José Patrício, é dele que estamos falando. Detentor de uma mente ardente e obsessiva, poderoso ciberneta de pesquisas estratégicas. Trama, conspira, arma e sistema e matematicamente organiza suas falanges em torno de um buraco que tanto pode ser freudiano, como negro, uma luz no fim do túnel ou ainda o expansivo visor de potente telescópio para perscrutar o além do visível - a arte.A tática é binária, certamente inspirada nos "Companheiros Tebanos", raiz e matriz de sua força complementar - no caso, similar atraído por similar e a ele justaposto - uma homenagem aos homenageados de Josef Albers que amava Kasimir Malevich. Toda tentativa e erro boleano de seus assistentes deságua em acerto para José Patrício. Isso, porque não imaginamos o artista se debruçando diuturna e estupidamente sobre o chão/suporte de seus delírios anacrônicos.
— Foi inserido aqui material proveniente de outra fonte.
-- pv_equiv track=rewrite | github.com/Pauljdproject/Gensim_Text_Processing_LDa | Cleaning_email_body_updated_JD.py | Remove_text_htm_end
-- ===== SOURCE A (Python) =====
-- def Remove_text_htm_end(text):
--     text_body =  str(text).split(" ")
--     text_list = []
--     for text in text_body:
--
--         if str(text).endswith(".htm"):
--             text_list.append(" ")
--         elif str(text).endswith(".com"):
--             text_list.append(" ")
--
--         elif str(text).endswith(".html"):
--             text_list.append(" ")
--
--
--         else:
--             text_list.append(text)
--
--     return str(" ".join(text_list))
-- ===== SOURCE B (Python) =====
-- def _flush(tok):
--     t = ''.join(tok)
--     if t.endswith('.htm') or t.endswith('.com') or t.endswith('.html'):
--         return ' '
--     return t
--
-- def Remove_text_htm_end(text):
--     # single pass over the characters: accumulate the current space-free token,
--     # flush it (replaced by ' ' if it ends in .htm/.com/.html) at each space and at the end
--     s = str(text)
--     out = []
--     tok = []
--     for ch in s:
--         if ch == ' ':
--             out.append(_flush(tok))
--             out.append(' ')
--             tok = []
--         else:
--             tok.append(ch)
--     out.append(_flush(tok))
--     return ''.join(out)
-- ===== Notes on version B (the rewrite author's own statement) =====
-- stated objective: alternative
-- what changed: Replaces A's split-on-space / per-token loop / join pipeline by a single character-level scan with a token accumulator that emits each flushed token (or a space) directly, never materialising the token list.
import Mathlib
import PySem

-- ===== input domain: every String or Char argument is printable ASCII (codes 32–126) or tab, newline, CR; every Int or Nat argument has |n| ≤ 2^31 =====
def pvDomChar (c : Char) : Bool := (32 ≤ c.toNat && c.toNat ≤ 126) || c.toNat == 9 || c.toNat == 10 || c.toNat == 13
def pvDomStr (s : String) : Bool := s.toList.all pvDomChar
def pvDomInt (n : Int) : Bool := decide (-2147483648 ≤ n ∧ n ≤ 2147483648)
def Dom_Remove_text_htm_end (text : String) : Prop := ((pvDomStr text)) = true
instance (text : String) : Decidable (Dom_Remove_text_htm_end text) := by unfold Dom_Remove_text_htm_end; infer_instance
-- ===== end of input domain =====

-- B replaces A's split/per-token-loop/join pipeline by a single character-level scan
-- with a token accumulator (alternative decomposition, same cost).


-- ===== PORT A =====
-- str(text).split(" "): sep is nonempty, so Python split = Chars.splitOn on the code points
def Remove_text_htm_end (text : String) : String :=
  let text_body := (PySem.Chars.splitOn text.toList [' ']).map String.ofList
  let text_list := text_body.foldl (fun acc t =>
    if PySem.Str.endswith t ".htm" then acc ++ [" "]
    else if PySem.Str.endswith t ".com" then acc ++ [" "]
    else if PySem.Str.endswith t ".html" then acc ++ [" "]
    else acc ++ [t]) []
  PySem.Str.join " " text_list

-- ===== PORT B =====
-- _flush(tok) of Source B
def pvFlush (tok : List Char) : List Char :=
  if PySem.Chars.endswith tok ".htm".toList || PySem.Chars.endswith tok ".com".toList
      || PySem.Chars.endswith tok ".html".toList then [' '] else tok

-- Source B's for-loop over the characters: tok is the current token accumulator,
-- the emitted pieces are concatenated as Source B's final ''.join does
def pvAltGo (tok : List Char) : List Char → List Char
  | [] => pvFlush tok
  | c :: rest => if c = ' ' then pvFlush tok ++ ' ' :: pvAltGo [] rest
                 else pvAltGo (tok ++ [c]) rest

def Remove_text_htm_end_alt (text : String) : String :=
  String.ofList (pvAltGo [] text.toList)

-- ===== PRECONDITION & SPEC =====
def Spec_Remove_text_htm_end (text : String) (out : String) : Prop := out = Remove_text_htm_end_alt text
instance (text : String) (out : String) : Decidable (Spec_Remove_text_htm_end text out) := by unfold Spec_Remove_text_htm_end; infer_instance

-- ===== CLAIM (what is proved, stated in full; the proofs are below) =====
def Claim_equal_Remove_text_htm_end : Prop := ∀ (text : String), Dom_Remove_text_htm_end text → Spec_Remove_text_htm_end text (Remove_text_htm_end text)

-- ===== LEMMAS AND PROOFS =====

-- reference splitter: Python's split(" ") as structural recursion
def pvSplitSp : List Char → List (List Char)
  | [] => [[]]
  | c :: rest =>
    if c = ' ' then [] :: pvSplitSp rest
    else match pvSplitSp rest with
      | [] => [[c]]
      | t :: ts => (c :: t) :: ts

def pvPrep (p : List Char) : List (List Char) → List (List Char)
  | [] => [p]
  | t :: ts => (p ++ t) :: ts

theorem pvSplitSp_ne_nil (l : List Char) : pvSplitSp l ≠ [] := by
  cases l with
  | nil => simp [pvSplitSp]
  | cons c rest =>
    simp only [pvSplitSp]
    split
    · simp
    · split <;> simp_all

theorem pvPrep_prep (a b : List Char) (l : List (List Char)) :
    pvPrep a (pvPrep b l) = pvPrep (a ++ b) l := by
  cases l <;> simp [pvPrep]

theorem splitOn_go_eq (fuel : Nat) (l cur : List Char) (acc : List (List Char))
    (h : l.length < fuel) :
    PySem.Chars.splitOn.go [' '] fuel l cur acc
      = acc.reverse ++ pvPrep cur.reverse (pvSplitSp l) := by
  induction fuel generalizing l cur acc with
  | zero => omega
  | succ fuel ih =>
    rw [PySem.Chars.splitOn.go.eq_def]
    cases l with
    | nil => simp [pvSplitSp, pvPrep]
    | cons c rest =>
      simp only []
      by_cases hc : c = ' '
      · subst hc
        have hpre : [' '].isPrefixOf (' ' :: rest) = true := by simp [List.isPrefixOf]
        rw [if_pos hpre]
        rw [show List.drop [' '].length (' ' :: rest) = rest from rfl]
        rw [ih rest [] (cur.reverse :: acc) (by simpa using Nat.lt_of_succ_lt_succ h)]
        simp only [pvSplitSp, pvPrep, List.reverse_nil]
        cases hs : pvSplitSp rest with
        | nil => exact absurd hs (pvSplitSp_ne_nil rest)
        | cons t ts => simp
      · have hpre : [' '].isPrefixOf (c :: rest) = false := by
          simp only [List.isPrefixOf, Bool.and_true, beq_eq_false_iff_ne, ne_eq]
          exact fun h => hc h.symm
        rw [if_neg (by simp [hpre])]
        rw [ih rest (c :: cur) acc (by simpa using Nat.lt_of_succ_lt_succ h)]
        have : pvSplitSp (c :: rest) = pvPrep [c] (pvSplitSp rest) := by
          simp only [pvSplitSp, if_neg hc]
          cases hs : pvSplitSp rest with
          | nil => exact absurd hs (pvSplitSp_ne_nil rest)
          | cons t ts => simp [pvPrep]
        rw [this, List.reverse_cons, ← pvPrep_prep]

theorem splitOn_eq (l : List Char) :
    PySem.Chars.splitOn l [' '] = pvSplitSp l := by
  rw [PySem.Chars.splitOn, splitOn_go_eq l.length.succ l [] [] (Nat.lt_succ_self _)]
  cases hs : pvSplitSp l with
  | nil => exact absurd hs (pvSplitSp_ne_nil l)
  | cons t ts => simp [pvPrep]

theorem join_cons (t : List Char) (ts : List (List Char)) (h : ts ≠ []) :
    PySem.Chars.join [' '] (t :: ts) = t ++ ' ' :: PySem.Chars.join [' '] ts := by
  cases ts with
  | nil => exact absurd rfl h
  | cons u us => simp [PySem.Chars.join, List.intercalate]

theorem pvAltGo_eq (l tok : List Char) :
    pvAltGo tok l = PySem.Chars.join [' '] ((pvPrep tok (pvSplitSp l)).map pvFlush) := by
  induction l generalizing tok with
  | nil => simp [pvAltGo, pvSplitSp, pvPrep, PySem.Chars.join, List.intercalate]
  | cons c rest ih =>
    by_cases hc : c = ' '
    · subst hc
      have hne : pvSplitSp rest ≠ [] := pvSplitSp_ne_nil rest
      have hprep : pvPrep [] (pvSplitSp rest) = pvSplitSp rest := by
        cases hs : pvSplitSp rest with
        | nil => exact absurd hs hne
        | cons t ts => simp [pvPrep]
      have h1 : pvAltGo tok (' ' :: rest) = pvFlush tok ++ ' ' :: pvAltGo [] rest := by
        simp [pvAltGo]
      have h2 : pvSplitSp (' ' :: rest) = [] :: pvSplitSp rest := by simp [pvSplitSp]
      have h3 : pvPrep tok ([] :: pvSplitSp rest) = tok :: pvSplitSp rest := by simp [pvPrep]
      rw [h1, h2, h3, List.map_cons, join_cons _ _ (by simp [hne]), ih [], hprep]
    · have hsplit : pvSplitSp (c :: rest) = pvPrep [c] (pvSplitSp rest) := by
        simp only [pvSplitSp, if_neg hc]
        cases hs : pvSplitSp rest with
        | nil => exact absurd hs (pvSplitSp_ne_nil rest)
        | cons t ts => simp [pvPrep]
      simp only [pvAltGo, if_neg hc]
      rw [ih (tok ++ [c]), hsplit, pvPrep_prep]

theorem foldl_A (xs : List String) (acc : List String) :
    xs.foldl (fun acc t =>
        if PySem.Str.endswith t ".htm" then acc ++ [" "]
        else if PySem.Str.endswith t ".com" then acc ++ [" "]
        else if PySem.Str.endswith t ".html" then acc ++ [" "]
        else acc ++ [t]) acc
      = acc ++ xs.map (fun t =>
          if PySem.Str.endswith t ".htm" then " "
          else if PySem.Str.endswith t ".com" then " "
          else if PySem.Str.endswith t ".html" then " " else t) := by
  induction xs generalizing acc with
  | nil => simp
  | cons x xs ih =>
    simp only [List.foldl_cons, List.map_cons]
    split_ifs <;> rw [ih] <;> simp

theorem g_ofList (t : List Char) :
    (fun t : String =>
        if PySem.Str.endswith t ".htm" then " "
        else if PySem.Str.endswith t ".com" then " "
        else if PySem.Str.endswith t ".html" then " " else t) (String.ofList t)
      = String.ofList (pvFlush t) := by
  simp only [PySem.Str.endswith, String.toList_ofList, pvFlush]
  cases h1 : PySem.Chars.endswith t ".htm".toList <;>
    cases h2 : PySem.Chars.endswith t ".com".toList <;>
      cases h3 : PySem.Chars.endswith t ".html".toList <;> simp

theorem join_ofList (ys : List (List Char)) :
    PySem.Str.join " " (ys.map String.ofList) = String.ofList (PySem.Chars.join [' '] ys) := by
  simp only [PySem.Str.join, List.map_map]
  congr 1
  congr 1
  calc List.map (String.toList ∘ String.ofList) ys
      = List.map id ys := List.map_congr_left (fun t _ => by simp)
    _ = ys := List.map_id ys

-- ===== VERDICT (by name: the statement is the Claim_ definition above) =====
theorem Remove_text_htm_end_spec : Claim_equal_Remove_text_htm_end := by
  intro text _
  unfold Spec_Remove_text_htm_end Remove_text_htm_end Remove_text_htm_end_alt
  simp only [splitOn_eq]
  rw [pvAltGo_eq]
  have hprep : pvPrep [] (pvSplitSp text.toList) = pvSplitSp text.toList := by
    cases hs : pvSplitSp text.toList with
    | nil => exact absurd hs (pvSplitSp_ne_nil _)
    | cons t ts => simp [pvPrep]
  rw [hprep, foldl_A, List.nil_append, List.map_map]
  have : ((fun t : String =>
        if PySem.Str.endswith t ".htm" then " "
        else if PySem.Str.endswith t ".com" then " "
        else if PySem.Str.endswith t ".html" then " " else t) ∘ String.ofList)
      = String.ofList ∘ pvFlush := by
    funext t
    exact g_ofList t
  rw [this, ← List.map_map, join_ofList]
Há quem faça isso por ele - ele é Prometeu, o Fornecedor, que roubou os protocolos e os códigos, os sintagmas secretos da morada dos imortais e com eles nos presenteou, na forma desse jogo maior que chamamos arte e que confere alguma graça ao terror existencial em que submersos nos encontramos. José Patrício, não fosse mestre-de-obras e geômetra inventor, seria poeta lírico a nos dizer da ordenação do caos primordial e a um tempo final, já que nele implícito está o gérmen da simbologia do chamado "efeito dominó" - a catalisada derrubada em cadeia de nossas frágeis estruturas e fundamentos - silogismos retóricos e desprovidos de veracidade, a destruição.
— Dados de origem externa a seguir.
-- pv_equiv track=rewrite | github.com/mibrl12/aoc2019 | day03/run.py | get_path_points
-- ===== SOURCE A (Python) =====
-- from typing import List, Tuple
--
-- def get_path_points(x, y, direction: str, distance: int) -> List[Tuple[int, int]]:
--     path_points = []
--
--     for i in range(distance):
--         if direction == 'L':
--             x, y = x - 1, y
--         if direction == 'R':
--             x, y = x + 1, y
--         if direction == 'D':
--             x, y = x, y - 1
--         if direction == 'U':
--             x, y = x, y + 1
--
--         path_points.append((x, y))
--
--     return path_points
-- ===== SOURCE B (Python) =====
-- def get_path_points(x, y, direction: str, distance: int):
--     dx, dy = {'L': (-1, 0), 'R': (1, 0), 'D': (0, -1), 'U': (0, 1)}.get(direction, (0, 0))
--     return [(x + dx * (i + 1), y + dy * (i + 1)) for i in range(distance)]
-- ===== Notes on version B (the rewrite author's own statement) =====
-- stated objective: simpler
-- what changed: Resolve the direction to a single (dx,dy) offset once, then compute every point by a closed-form per-index formula instead of threading mutable x,y through per-iteration direction tests.
import Mathlib
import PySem

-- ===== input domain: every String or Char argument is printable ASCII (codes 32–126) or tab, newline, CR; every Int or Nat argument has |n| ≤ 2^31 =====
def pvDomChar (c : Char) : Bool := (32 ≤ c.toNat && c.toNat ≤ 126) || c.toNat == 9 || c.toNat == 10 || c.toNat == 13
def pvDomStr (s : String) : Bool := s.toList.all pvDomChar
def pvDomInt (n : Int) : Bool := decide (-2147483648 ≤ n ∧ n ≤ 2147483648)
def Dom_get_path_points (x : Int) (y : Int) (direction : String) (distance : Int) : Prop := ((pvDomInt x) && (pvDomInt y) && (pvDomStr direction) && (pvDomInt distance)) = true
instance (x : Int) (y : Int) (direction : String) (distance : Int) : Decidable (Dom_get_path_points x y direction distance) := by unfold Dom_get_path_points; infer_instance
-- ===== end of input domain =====

-- B maps the direction to one (dx,dy) offset and emits each point by a closed-form
-- per-index formula; A threads x,y through per-iteration direction tests. Objective: simpler.

-- ===== PORT A =====
-- one iteration of A's loop body: the four successive ifs updating (x, y), then the append
def pvStepA (direction : String) (s : (Int × Int) × List (Int × Int)) : (Int × Int) × List (Int × Int) :=
  let (xy, acc) := s
  let xy := if direction = "L" then (xy.1 - 1, xy.2) else xy
  let xy := if direction = "R" then (xy.1 + 1, xy.2) else xy
  let xy := if direction = "D" then (xy.1, xy.2 - 1) else xy
  let xy := if direction = "U" then (xy.1, xy.2 + 1) else xy
  (xy, acc ++ [xy])

def get_path_points (x : Int) (y : Int) (direction : String) (distance : Int) : List (Int × Int) :=
  ((PySem.List.pyRange 0 distance 1).foldl (fun s _ => pvStepA direction s) ((x, y), [])).2

-- ===== PORT B =====
def pvOffset (direction : String) : Int × Int :=
  if direction = "L" then (-1, 0)
  else if direction = "R" then (1, 0)
  else if direction = "D" then (0, -1)
  else if direction = "U" then (0, 1)
  else (0, 0)

def get_path_points_alt (x : Int) (y : Int) (direction : String) (distance : Int) : List (Int × Int) :=
  let (dx, dy) := pvOffset direction
  (PySem.List.pyRange 0 distance 1).map (fun i => (x + dx * (i + 1), y + dy * (i + 1)))

-- ===== PRECONDITION & SPEC =====
def Spec_get_path_points (x : Int) (y : Int) (direction : String) (distance : Int) (out : List (Int × Int)) : Prop := out = get_path_points_alt x y direction distance
instance (x : Int) (y : Int) (direction : String) (distance : Int) (out : List (Int × Int)) : Decidable (Spec_get_path_points x y direction distance out) := by unfold Spec_get_path_points; infer_instance

-- ===== CLAIM (what is proved, stated in full; the proofs are below) =====
def Claim_equal_get_path_points : Prop := ∀ (x : Int) (y : Int) (direction : String) (distance : Int), Dom_get_path_points x y direction distance → Spec_get_path_points x y direction distance (get_path_points x y direction distance)

-- ===== LEMMAS AND PROOFS =====

-- A's loop body is one fixed translation by the offset, whatever the direction string is
lemma pvStepA_eq (d : String) (a b : Int) (l : List (Int × Int)) :
    pvStepA d ((a, b), l) =
      ((a + (pvOffset d).1, b + (pvOffset d).2),
       l ++ [(a + (pvOffset d).1, b + (pvOffset d).2)]) := by
  by_cases hL : d = "L" <;> by_cases hR : d = "R" <;> by_cases hD : d = "D" <;>
    by_cases hU : d = "U" <;> simp_all [pvStepA, pvOffset, Prod.ext_iff] <;> omega

-- the whole loop, in closed form (induction on the iteration count)
lemma pvLoop_eq (d : String) : ∀ (n : Nat) (x y : Int) (acc : List (Int × Int)),
    (List.range n).foldl (fun s _ => pvStepA d s) ((x, y), acc) =
      ((x + (pvOffset d).1 * n, y + (pvOffset d).2 * n),
       acc ++ (List.range n).map
         (fun (k : Nat) => (x + (pvOffset d).1 * ((k : Int) + 1), y + (pvOffset d).2 * ((k : Int) + 1)))) := by
  intro n
  induction n with
  | zero => intro x y acc; simp
  | succ n ih =>
    intro x y acc
    rw [List.range_succ, List.foldl_append, ih]
    simp only [List.foldl_cons, List.foldl_nil, pvStepA_eq, List.map_append, List.map_cons,
      List.map_nil, List.append_assoc, Prod.mk.injEq]
    push_cast
    refine ⟨⟨by ring, by ring⟩, ?_⟩
    congr 3 <;> ring

theorem get_path_points_eq_alt (x y : Int) (d : String) (n : Int) :
    get_path_points x y d n = get_path_points_alt x y d n := by
  unfold get_path_points get_path_points_alt
  rcases hpo : pvOffset d with ⟨dx, dy⟩
  rw [PySem.List.pyRange_one, List.foldl_map, pvLoop_eq, hpo]
  simp [List.map_map]

-- ===== VERDICT (by name: the statement is the Claim_ definition above) =====
theorem get_path_points_spec : Claim_equal_get_path_points := by
  intro x y d n _
  exact get_path_points_eq_alt x y d n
Falando em fragilidade, lembro ter visto recentemente sua instalação de dominós no chão do Paço Imperial e a compulsiva atração que senti de passear sobre ela - tão firme e coesa e segura e sólida e concreta e convidativa me pareceu, um tapete voador, prenhe de encantadora magia que me seduziu e me possuiu. Mas não, e não foi a possibilidade da ruína que meu ato causaria que me deteve - iconoclastia não falta; foi o severo olhar do vigia da sala. Disfarcei, rodeei e nos convenientes e inevitáveis cochilos do Cérbero chutei algumas pecinhas extremas. A mínima desestabilização provocou arrepiantes arrepios em mim e também na obra, que por instantes me pareceu ter se desorgazinado toda; na verdade oculta, a idéia foi a da insinuação do estupro perpetrado por Adão e do desabamento da Torre Biblica, com as conseqüentes noções de culpa e pecado, crime e castigo - coisas de que o projeto estético, sem dúvida um projeto!, de José Patrício passa ao largo. A arte, tal qual a ciência, é amoral e agnóstica - sendo este binômio a razão e o motor de sua perseverança e de sua permanência - de seu método progressivo.
Suponho que por razões práticas e pragmáticas, talvez até de sobrevivência física, embora artísticas - de pesquisa e de experimentação e de variações do tema - não lhe faltassem, José Patrício minimizou suas magnificentes instalações que por óbvio exigem um tratamento site specific e, fixando-as sobre suportes variados, verticalizou-as - dependurou-as nas paredes, como se tradicionais quadros fossem, tanto assim que até as pintou ou usou pecinhas pintadas, tanto faz (o que não "tanto faz" é a escolha meticulosamente proprietária e personalizada, feliz!), com cores alelas -, apostando com isso na expansão, na reticência e no recuo de suas máscaras.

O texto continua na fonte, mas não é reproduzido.